PlayStation como o coração da empresa

Hoje, os números provam que a estratégia funcionou. O CEO revelou que impressionantes 60% da receita da Sony vêm do setor de entretenimento, sendo a divisão de videogames a maior fatia desse bolo.
Com a PlayStation como carro-chefe, Totoki traçou dois objetivos principais e inegociáveis para a marca:
- Ser “o melhor lugar para jogar” na visão dos usuários.
- Ser “o melhor espaço para publicar” na visão dos desenvolvedores e editores de terceiros, apoiando-se também nos fantásticos estúdios internos da companhia (a PlayStation Studios).
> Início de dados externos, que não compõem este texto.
-- pv_equiv track=rewrite | github.com/bryanseah234/telegramhunter | app/utils/helpers.py | is_valid_telegram_token
-- ===== SOURCE A (Python) =====
-- def is_valid_telegram_token(token_str: str) -> bool:
--     """
--     Strict validation to filter out Fernet strings, hashes, and junk.
--     Valid Telegram token: 123456789:AAxxxxxxxxxxxxxxxxxxxxxxxxxxxxxx
--
--     Args:
--         token_str: String to validate as Telegram bot token
--
--     Returns:
--         True if valid token format, False otherwise
--     """
--     try:
--         # Explicit Fernet rejection (starts with gAAAA)
--         if token_str.startswith("gAAAA"):
--             return False
--
--         # Must contain exactly one colon
--         if ":" not in token_str or token_str.count(":") != 1:
--             return False
--
--         parts = token_str.split(":", 1)
--         bot_id, secret = parts
--
--         # Bot ID must be 8-10 digits, no leading zeros
--         if not bot_id.isdigit():
--             return False
--         if len(bot_id) < 8 or len(bot_id) > 10:
--             return False
--         if len(bot_id) > 1 and bot_id.startswith("0"):
--             return False
--
--         # Secret must be exactly 35 characters
--         if len(secret) != 35:
--             return False
--
--         # Secret must only contain allowed chars (base64-ish)
--         allowed = set("ABCDEFGHIJKLMNOPQRSTUVWXYZabcdefghijklmnopqrstuvwxyz0123456789_-")
--         if not all(c in allowed for c in secret):
--             return False
--
--         # Telegram secrets ALWAYS start with "AA"
--         if not secret.startswith("AA"):
--             return False
--
--         # Suspicious: Pure hex (likely hash collision)
--         is_pure_hex = all(c in "0123456789abcdefABCDEF" for c in secret)
--         if is_pure_hex:
--             return False
--
--         return True
--     except Exception:
--         return False
-- ===== SOURCE B (Python) =====
-- _ALLOWED = "ABCDEFGHIJKLMNOPQRSTUVWXYZabcdefghijklmnopqrstuvwxyz0123456789_-"
-- _HEX = "0123456789abcdefABCDEF"
--
-- def is_valid_telegram_token(token_str: str) -> bool:
--     # One left-to-right pass with a two-phase automaton (bot-id phase, secret
--     # phase) over constant state, instead of split + several whole-string scans.
--     in_secret = False
--     n = 0                  # characters consumed in the current phase
--     lead0 = False          # the bot id began with '0'
--     hexish = True          # the secret so far is pure hex
--     for c in token_str:
--         if not in_secret:
--             if c == ":":
--                 if n < 8 or n > 10 or lead0:
--                     return False
--                 in_secret, n = True, 0
--             elif c.isdigit():
--                 if n == 0:
--                     lead0 = c == "0"
--                 n += 1
--             else:
--                 return False
--         else:
--             if c not in _ALLOWED:
--                 return False
--             if n < 2 and c != "A":
--                 return False
--             if c not in _HEX:
--                 hexish = False
--             n += 1
--     return in_secret and n == 35 and not hexish
-- ===== Notes on version B (the rewrite author's own statement) =====
-- stated objective: alternative
-- what changed: B replaces A's split-then-eight-guards design (split at the first colon plus several whole-string passes: colon count, allowed-set membership, prefix checks, all-hex scan) by a single left-to-right two-phase automaton that consumes one character at a time, keeping only a phase flag, a position counter, a leading-zero flag and a hex flag; A's Fernet-prefix and colon-count guards disappear because the automaton's transitions subsume them.
import Mathlib
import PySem

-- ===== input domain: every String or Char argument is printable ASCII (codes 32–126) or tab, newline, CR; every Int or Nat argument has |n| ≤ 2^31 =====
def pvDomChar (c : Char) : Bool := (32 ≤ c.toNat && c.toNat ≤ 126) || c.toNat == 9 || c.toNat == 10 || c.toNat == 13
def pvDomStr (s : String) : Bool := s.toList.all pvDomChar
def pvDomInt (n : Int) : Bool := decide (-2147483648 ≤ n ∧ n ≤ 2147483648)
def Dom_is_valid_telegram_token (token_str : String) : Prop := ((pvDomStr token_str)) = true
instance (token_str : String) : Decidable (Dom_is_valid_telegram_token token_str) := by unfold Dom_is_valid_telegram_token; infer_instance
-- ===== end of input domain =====

-- B replaces A's split + several whole-string guard passes by a single left-to-right
-- two-phase automaton over constant state (objective: alternative, same cost).

-- ===== PORT A =====
def is_valid_telegram_token (token_str : String) : Bool :=
  let s := token_str.toList
  -- if token_str.startswith("gAAAA"): return False
  if PySem.Chars.startswith s "gAAAA".toList then false
  -- if ":" not in token_str or token_str.count(":") != 1: return False
  else if !PySem.Chars.isIn [':'] s || !(PySem.Chars.count s [':'] == 1) then false
  else
    -- parts = token_str.split(":", 1); bot_id, secret = parts
    match PySem.Chars.splitMax? s [':'] 1 with
    | some [bot_id, secret] =>
        if !PySem.Chars.strIsdigit bot_id then false
        else if bot_id.length < 8 || bot_id.length > 10 then false
        else if decide (bot_id.length > 1) && PySem.Chars.startswith bot_id ['0'] then false
        else if !(secret.length == 35) then false
        else if !(secret.all fun c =>
            (PySem.Set.ofList "ABCDEFGHIJKLMNOPQRSTUVWXYZabcdefghijklmnopqrstuvwxyz0123456789_-".toList).contains c) then false
        else if !PySem.Chars.startswith secret "AA".toList then false
        else if secret.all (fun c => PySem.Chars.isIn [c] "0123456789abcdefABCDEF".toList) then false
        else true
    -- unpacking into (bot_id, secret) fails -> the except branch returns False
    | _ => false

-- ===== PORT B =====
def pvAllowed : List Char := "ABCDEFGHIJKLMNOPQRSTUVWXYZabcdefghijklmnopqrstuvwxyz0123456789_-".toList
def pvHex : List Char := "0123456789abcdefABCDEF".toList

-- the automaton's loop body: state (in_secret, n, lead0, hexish), one char at a time
def pvDfa : List Char → Bool → Nat → Bool → Bool → Bool
  | [], inSecret, n, _, hexish => inSecret && n == 35 && !hexish
  | c :: rest, false, n, lead0, hexish =>
      if c == ':' then
        if decide (n < 8) || decide (n > 10) || lead0 then false
        else pvDfa rest true 0 lead0 hexish
      else if PySem.Chars.isdigit c then
        pvDfa rest false (n + 1) (if n == 0 then c == '0' else lead0) hexish
      else false
  | c :: rest, true, n, lead0, hexish =>
      if !PySem.Chars.isIn [c] pvAllowed then false
      else if decide (n < 2) && !(c == 'A') then false
      else pvDfa rest true (n + 1) lead0
        (if !PySem.Chars.isIn [c] pvHex then false else hexish)

def is_valid_telegram_token_alt (token_str : String) : Bool :=
  pvDfa token_str.toList false 0 false true

-- ===== PRECONDITION & SPEC =====
def Spec_is_valid_telegram_token (token_str : String) (out : Bool) : Prop := out = is_valid_telegram_token_alt token_str
instance (token_str : String) (out : Bool) : Decidable (Spec_is_valid_telegram_token token_str out) := by unfold Spec_is_valid_telegram_token; infer_instance

-- ===== CLAIM (what is proved, stated in full; the proofs are below) =====
def Claim_equal_is_valid_telegram_token : Prop := ∀ (token_str : String), Dom_is_valid_telegram_token token_str → Spec_is_valid_telegram_token token_str (is_valid_telegram_token token_str)

-- ===== LEMMAS AND PROOFS =====

theorem pv_count_go (c : Char) (l : List Char) : ∀ (f acc : Nat), l.length ≤ f →
    PySem.Chars.count.go [c] f l acc = acc + l.count c := by
  induction l with
  | nil => intro f acc _; cases f <;> simp [PySem.Chars.count.go]
  | cons a t ih =>
      intro f acc hf
      cases f with
      | zero => simp at hf
      | succ f' =>
          have hp : [c].isPrefixOf (a :: t) = (c == a) := by simp [List.isPrefixOf]
          simp only [PySem.Chars.count.go, hp]
          by_cases hac : c = a
          · rw [if_pos (by simp [hac])]
            simp only [List.length_cons, List.length_nil, List.drop_succ_cons, List.drop_zero]
            rw [ih f' (acc+1) (by simp at hf; omega)]
            rw [List.count_cons, if_pos (by simp [hac])]
            omega
          · rw [if_neg (by simp [hac])]
            rw [ih f' acc (by simp at hf; omega)]
            rw [List.count_cons, if_neg (by simp [Ne.symm hac]), Nat.add_zero]

theorem pv_count_singleton (c : Char) (l : List Char) :
    PySem.Chars.count l [c] = l.count c := by
  simp [PySem.Chars.count, pv_count_go c l l.length 0 le_rfl]

theorem pv_split_go (v : List Char) : ∀ (u cur : List Char) (acc : List (List Char)) (f : Nat),
    ':' ∉ u → u.length + 2 ≤ f →
    PySem.Chars.splitOnMax.go [':'] f 1 (u ++ ':' :: v) cur acc =
      acc.reverse ++ [cur.reverse ++ u, v] := by
  intro u
  induction u with
  | nil =>
      intro cur acc f _ hf
      match f, hf with
      | (f'+1), _ =>
        have hp : [':'].isPrefixOf (':' :: v) = true := by simp [List.isPrefixOf]
        simp only [List.nil_append, PySem.Chars.splitOnMax.go, hp, if_true]
        simp only [List.length_cons, List.length_nil, List.drop_succ_cons, List.drop_zero]
        cases v with
        | nil => cases f' <;> simp [PySem.Chars.splitOnMax.go]
        | cons b w => cases f' <;> simp [PySem.Chars.splitOnMax.go]
  | cons a t ih =>
      intro cur acc f h hf
      match f, hf with
      | (f'+1), hf2 =>
        have ha : a ≠ ':' := by intro hh; exact h (by simp [hh])
        have hp : [':'].isPrefixOf (a :: (t ++ ':' :: v)) = (':' == a) := by simp [List.isPrefixOf]
        simp only [List.cons_append, PySem.Chars.splitOnMax.go, hp]
        rw [if_neg (by omega), if_neg (by intro hh; rw [beq_iff_eq] at hh; exact ha hh.symm)]
        rw [ih (a :: cur) acc f' (fun hm => h (by simp [hm])) (by simp only [List.length_cons] at hf2 ⊢; omega)]
        simp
O império dos Animes e o gosto musical do chefe

Além dos jogos, a Sony está investindo pesado em animação. Totoki destacou que o crescimento de plataformas como a Netflix e a Crunchyroll (que pertence à Sony) transformou os animes em um produto mainstream global. A recente aquisição da Cinemersive Labs também reforça a busca da empresa por novas tecnologias de imersão.
Como curiosidade de bastidores, o executivo confessou que não é um grande consumidor de videogames no seu tempo livre. Suas verdadeiras paixões são séries de TV dramáticas, música e, curiosamente, a banda britânica Oasis.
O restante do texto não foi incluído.